-------- DATA SUPPLIED

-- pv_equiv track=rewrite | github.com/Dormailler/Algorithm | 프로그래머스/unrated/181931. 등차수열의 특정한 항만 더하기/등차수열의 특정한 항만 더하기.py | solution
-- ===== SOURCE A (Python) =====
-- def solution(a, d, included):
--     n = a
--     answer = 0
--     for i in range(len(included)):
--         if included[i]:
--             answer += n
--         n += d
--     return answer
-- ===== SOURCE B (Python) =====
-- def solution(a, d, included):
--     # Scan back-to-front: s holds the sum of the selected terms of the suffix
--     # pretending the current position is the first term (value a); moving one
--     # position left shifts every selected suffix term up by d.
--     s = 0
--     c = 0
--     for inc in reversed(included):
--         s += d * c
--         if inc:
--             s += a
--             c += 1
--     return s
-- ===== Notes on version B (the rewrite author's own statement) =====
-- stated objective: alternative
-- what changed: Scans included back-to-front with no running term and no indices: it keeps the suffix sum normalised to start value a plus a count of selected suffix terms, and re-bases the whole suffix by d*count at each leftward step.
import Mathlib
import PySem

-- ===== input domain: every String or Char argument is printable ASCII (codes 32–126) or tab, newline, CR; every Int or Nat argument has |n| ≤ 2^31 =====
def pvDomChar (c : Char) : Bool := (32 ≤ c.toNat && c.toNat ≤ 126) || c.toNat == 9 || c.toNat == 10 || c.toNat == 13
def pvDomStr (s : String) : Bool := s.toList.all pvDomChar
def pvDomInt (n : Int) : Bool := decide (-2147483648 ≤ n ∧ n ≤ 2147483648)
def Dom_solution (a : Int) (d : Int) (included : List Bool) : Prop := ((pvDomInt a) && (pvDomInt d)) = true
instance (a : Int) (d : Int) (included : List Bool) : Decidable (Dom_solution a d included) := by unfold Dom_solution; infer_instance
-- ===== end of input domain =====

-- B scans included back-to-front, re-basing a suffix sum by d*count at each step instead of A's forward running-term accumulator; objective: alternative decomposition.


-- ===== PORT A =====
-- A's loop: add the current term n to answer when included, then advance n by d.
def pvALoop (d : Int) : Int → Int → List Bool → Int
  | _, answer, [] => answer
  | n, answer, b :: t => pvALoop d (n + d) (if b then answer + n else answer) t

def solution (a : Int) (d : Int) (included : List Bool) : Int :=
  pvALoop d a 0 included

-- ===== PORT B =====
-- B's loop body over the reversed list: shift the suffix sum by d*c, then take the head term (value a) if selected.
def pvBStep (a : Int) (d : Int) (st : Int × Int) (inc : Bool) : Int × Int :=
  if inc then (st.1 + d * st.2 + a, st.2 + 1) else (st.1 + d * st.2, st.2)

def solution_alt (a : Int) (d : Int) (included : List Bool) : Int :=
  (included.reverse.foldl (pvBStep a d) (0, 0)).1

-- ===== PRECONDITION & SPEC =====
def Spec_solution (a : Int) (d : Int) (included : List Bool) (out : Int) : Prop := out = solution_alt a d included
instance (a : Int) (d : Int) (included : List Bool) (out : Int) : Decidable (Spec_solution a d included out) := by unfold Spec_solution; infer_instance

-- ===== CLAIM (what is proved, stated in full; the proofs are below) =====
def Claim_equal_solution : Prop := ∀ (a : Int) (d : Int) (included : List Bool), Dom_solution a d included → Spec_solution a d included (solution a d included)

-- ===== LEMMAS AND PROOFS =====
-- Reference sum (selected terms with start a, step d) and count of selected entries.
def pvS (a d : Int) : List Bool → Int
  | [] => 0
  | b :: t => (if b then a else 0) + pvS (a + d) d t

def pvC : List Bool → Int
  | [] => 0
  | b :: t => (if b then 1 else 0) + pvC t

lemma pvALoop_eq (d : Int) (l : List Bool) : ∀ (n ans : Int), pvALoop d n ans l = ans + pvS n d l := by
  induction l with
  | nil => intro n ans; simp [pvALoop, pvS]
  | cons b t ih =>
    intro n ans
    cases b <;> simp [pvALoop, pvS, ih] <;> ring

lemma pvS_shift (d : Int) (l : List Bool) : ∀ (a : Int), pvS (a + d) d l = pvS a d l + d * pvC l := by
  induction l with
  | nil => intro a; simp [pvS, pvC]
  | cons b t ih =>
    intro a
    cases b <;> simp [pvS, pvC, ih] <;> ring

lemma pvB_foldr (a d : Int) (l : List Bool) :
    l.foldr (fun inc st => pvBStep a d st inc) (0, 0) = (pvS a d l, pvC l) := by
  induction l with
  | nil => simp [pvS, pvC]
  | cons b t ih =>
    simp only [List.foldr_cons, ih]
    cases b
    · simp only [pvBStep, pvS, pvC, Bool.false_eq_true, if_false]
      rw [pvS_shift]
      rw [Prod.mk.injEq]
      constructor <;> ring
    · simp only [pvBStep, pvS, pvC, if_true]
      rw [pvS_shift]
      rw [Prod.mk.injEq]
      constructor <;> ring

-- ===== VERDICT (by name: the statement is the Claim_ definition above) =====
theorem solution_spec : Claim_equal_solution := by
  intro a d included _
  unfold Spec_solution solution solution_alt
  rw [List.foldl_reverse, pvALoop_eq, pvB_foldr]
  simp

----------------
-------- DATA SUPPLIED

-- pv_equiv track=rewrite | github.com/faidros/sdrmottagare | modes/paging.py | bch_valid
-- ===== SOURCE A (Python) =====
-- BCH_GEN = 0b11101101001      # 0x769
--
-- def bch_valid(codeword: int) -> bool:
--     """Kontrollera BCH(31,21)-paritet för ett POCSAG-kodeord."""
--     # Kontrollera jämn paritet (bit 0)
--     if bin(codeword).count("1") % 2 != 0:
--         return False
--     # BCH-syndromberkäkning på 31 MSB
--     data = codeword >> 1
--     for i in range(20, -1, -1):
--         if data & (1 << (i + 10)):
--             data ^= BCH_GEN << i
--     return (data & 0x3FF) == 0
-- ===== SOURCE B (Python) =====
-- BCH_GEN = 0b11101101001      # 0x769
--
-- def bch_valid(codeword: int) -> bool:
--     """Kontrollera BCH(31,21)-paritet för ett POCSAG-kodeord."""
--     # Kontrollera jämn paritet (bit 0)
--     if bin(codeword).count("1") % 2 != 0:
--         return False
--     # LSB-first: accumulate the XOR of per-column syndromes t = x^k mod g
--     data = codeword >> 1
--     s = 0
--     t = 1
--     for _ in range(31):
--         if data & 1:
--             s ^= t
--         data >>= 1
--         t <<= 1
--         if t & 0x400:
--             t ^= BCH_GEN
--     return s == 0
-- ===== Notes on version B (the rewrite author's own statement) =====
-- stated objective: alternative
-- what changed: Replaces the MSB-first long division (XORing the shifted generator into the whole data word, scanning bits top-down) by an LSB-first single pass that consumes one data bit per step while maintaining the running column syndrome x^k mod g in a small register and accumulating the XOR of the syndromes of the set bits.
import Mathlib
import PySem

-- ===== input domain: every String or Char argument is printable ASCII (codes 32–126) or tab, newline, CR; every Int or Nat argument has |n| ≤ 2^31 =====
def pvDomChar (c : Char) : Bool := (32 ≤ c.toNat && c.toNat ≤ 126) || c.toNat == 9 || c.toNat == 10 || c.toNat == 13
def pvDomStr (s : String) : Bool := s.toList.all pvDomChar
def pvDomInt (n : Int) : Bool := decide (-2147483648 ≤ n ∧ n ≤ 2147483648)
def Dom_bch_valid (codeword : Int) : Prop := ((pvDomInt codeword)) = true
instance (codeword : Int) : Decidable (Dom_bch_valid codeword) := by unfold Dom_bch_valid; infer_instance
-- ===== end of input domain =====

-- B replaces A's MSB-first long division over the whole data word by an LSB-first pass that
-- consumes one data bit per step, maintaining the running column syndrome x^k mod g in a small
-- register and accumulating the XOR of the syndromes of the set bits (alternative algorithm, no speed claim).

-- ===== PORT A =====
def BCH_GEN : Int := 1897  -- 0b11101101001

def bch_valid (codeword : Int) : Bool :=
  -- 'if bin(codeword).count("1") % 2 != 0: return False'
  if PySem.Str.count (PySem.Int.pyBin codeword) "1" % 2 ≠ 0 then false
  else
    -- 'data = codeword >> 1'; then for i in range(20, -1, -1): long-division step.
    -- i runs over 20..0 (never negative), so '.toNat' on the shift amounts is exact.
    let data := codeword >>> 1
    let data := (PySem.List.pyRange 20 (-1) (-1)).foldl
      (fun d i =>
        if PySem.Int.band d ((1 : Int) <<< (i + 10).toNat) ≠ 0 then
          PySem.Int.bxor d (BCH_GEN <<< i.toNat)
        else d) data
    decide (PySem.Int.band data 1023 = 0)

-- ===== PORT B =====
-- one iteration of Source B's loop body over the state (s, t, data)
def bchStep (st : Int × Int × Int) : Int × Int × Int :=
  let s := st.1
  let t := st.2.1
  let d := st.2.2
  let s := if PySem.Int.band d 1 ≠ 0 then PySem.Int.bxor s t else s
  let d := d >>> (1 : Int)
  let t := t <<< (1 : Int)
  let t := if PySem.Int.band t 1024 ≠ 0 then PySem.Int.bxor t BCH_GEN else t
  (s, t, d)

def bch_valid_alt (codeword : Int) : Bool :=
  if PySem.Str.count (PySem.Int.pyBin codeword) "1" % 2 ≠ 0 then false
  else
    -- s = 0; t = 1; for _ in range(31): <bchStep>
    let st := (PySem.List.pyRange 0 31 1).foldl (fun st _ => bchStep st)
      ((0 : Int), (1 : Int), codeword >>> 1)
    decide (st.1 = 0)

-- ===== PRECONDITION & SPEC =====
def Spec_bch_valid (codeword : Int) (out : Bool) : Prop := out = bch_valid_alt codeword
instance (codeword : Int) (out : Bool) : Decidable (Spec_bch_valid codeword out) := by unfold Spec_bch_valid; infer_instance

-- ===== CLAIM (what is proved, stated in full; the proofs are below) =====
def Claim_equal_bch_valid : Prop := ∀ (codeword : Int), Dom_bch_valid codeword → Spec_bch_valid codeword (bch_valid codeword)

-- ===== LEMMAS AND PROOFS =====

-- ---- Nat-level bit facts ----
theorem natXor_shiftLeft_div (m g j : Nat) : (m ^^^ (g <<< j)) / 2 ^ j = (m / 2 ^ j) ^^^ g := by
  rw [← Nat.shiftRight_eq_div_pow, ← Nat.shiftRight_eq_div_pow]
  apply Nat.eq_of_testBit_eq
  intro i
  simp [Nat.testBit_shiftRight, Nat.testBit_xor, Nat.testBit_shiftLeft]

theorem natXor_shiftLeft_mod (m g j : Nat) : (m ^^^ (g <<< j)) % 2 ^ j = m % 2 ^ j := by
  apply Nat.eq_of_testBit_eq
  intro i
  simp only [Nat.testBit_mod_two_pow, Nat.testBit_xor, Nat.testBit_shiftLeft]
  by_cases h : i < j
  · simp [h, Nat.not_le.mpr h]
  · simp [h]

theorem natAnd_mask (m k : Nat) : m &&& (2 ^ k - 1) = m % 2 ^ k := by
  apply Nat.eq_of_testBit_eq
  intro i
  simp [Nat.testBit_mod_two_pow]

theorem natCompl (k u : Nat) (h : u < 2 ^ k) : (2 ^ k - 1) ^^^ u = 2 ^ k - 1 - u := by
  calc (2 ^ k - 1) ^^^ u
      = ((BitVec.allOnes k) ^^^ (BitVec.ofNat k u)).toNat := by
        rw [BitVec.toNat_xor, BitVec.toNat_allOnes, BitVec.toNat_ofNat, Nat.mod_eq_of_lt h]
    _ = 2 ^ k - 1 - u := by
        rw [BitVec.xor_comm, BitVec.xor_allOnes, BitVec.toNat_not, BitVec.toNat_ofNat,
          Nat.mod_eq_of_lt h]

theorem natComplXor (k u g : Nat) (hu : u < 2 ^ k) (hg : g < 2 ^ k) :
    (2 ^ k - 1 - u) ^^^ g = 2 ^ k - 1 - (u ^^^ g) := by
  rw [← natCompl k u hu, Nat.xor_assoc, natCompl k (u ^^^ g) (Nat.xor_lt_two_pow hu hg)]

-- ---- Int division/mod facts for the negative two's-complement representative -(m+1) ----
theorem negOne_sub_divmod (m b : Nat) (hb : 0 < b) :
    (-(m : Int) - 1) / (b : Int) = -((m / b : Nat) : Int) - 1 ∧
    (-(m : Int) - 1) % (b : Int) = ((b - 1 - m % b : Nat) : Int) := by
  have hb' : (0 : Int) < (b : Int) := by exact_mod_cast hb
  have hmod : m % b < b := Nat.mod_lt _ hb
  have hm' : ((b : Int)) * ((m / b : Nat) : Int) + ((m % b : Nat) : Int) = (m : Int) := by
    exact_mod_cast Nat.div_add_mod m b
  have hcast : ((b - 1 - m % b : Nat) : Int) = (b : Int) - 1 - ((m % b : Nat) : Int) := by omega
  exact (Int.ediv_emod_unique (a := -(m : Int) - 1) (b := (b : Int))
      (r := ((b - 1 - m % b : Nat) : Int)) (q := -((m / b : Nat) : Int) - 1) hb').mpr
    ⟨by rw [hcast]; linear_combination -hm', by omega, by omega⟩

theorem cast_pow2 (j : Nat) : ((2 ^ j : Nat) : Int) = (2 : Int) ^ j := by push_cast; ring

----------------
-------- DATA SUPPLIED

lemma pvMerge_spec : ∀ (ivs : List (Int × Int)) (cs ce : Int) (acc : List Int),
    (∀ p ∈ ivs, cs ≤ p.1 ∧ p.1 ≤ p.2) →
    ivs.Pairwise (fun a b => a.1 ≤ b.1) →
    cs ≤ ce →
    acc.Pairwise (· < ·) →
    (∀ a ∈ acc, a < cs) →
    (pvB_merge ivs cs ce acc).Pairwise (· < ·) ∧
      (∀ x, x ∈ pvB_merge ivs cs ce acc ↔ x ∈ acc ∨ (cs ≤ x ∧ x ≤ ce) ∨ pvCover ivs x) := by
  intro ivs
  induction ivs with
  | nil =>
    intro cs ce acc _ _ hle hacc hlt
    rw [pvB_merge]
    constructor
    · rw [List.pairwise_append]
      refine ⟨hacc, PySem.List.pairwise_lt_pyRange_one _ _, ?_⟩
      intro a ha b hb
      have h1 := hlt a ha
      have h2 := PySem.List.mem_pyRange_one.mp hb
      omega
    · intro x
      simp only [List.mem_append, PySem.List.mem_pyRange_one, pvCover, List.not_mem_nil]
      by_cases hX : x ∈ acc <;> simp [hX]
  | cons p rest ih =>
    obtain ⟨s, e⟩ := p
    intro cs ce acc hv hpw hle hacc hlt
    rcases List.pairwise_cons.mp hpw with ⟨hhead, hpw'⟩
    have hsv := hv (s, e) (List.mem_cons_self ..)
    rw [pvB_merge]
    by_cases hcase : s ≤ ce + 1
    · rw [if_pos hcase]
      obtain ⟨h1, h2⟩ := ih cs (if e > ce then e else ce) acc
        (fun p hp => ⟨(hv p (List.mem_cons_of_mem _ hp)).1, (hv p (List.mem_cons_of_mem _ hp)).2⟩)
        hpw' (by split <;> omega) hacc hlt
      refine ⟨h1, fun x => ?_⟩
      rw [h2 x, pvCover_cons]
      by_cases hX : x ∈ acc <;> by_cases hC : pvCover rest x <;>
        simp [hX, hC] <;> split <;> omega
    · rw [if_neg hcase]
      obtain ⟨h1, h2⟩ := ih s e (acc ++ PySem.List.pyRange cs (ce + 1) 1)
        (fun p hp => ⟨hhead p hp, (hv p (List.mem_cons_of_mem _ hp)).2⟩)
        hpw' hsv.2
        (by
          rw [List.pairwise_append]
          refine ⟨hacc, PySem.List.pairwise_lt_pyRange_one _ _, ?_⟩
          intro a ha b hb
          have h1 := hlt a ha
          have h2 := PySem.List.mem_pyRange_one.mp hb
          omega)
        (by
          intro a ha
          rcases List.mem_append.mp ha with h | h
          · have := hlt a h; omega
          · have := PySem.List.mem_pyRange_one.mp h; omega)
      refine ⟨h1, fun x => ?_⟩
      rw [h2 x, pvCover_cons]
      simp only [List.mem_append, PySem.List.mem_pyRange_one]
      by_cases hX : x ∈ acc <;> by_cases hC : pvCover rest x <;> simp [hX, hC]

----------------

EXERCISE GOAL: Read the data above and count the lines that include "column". Answer only with the count.

TASK RESULT: 3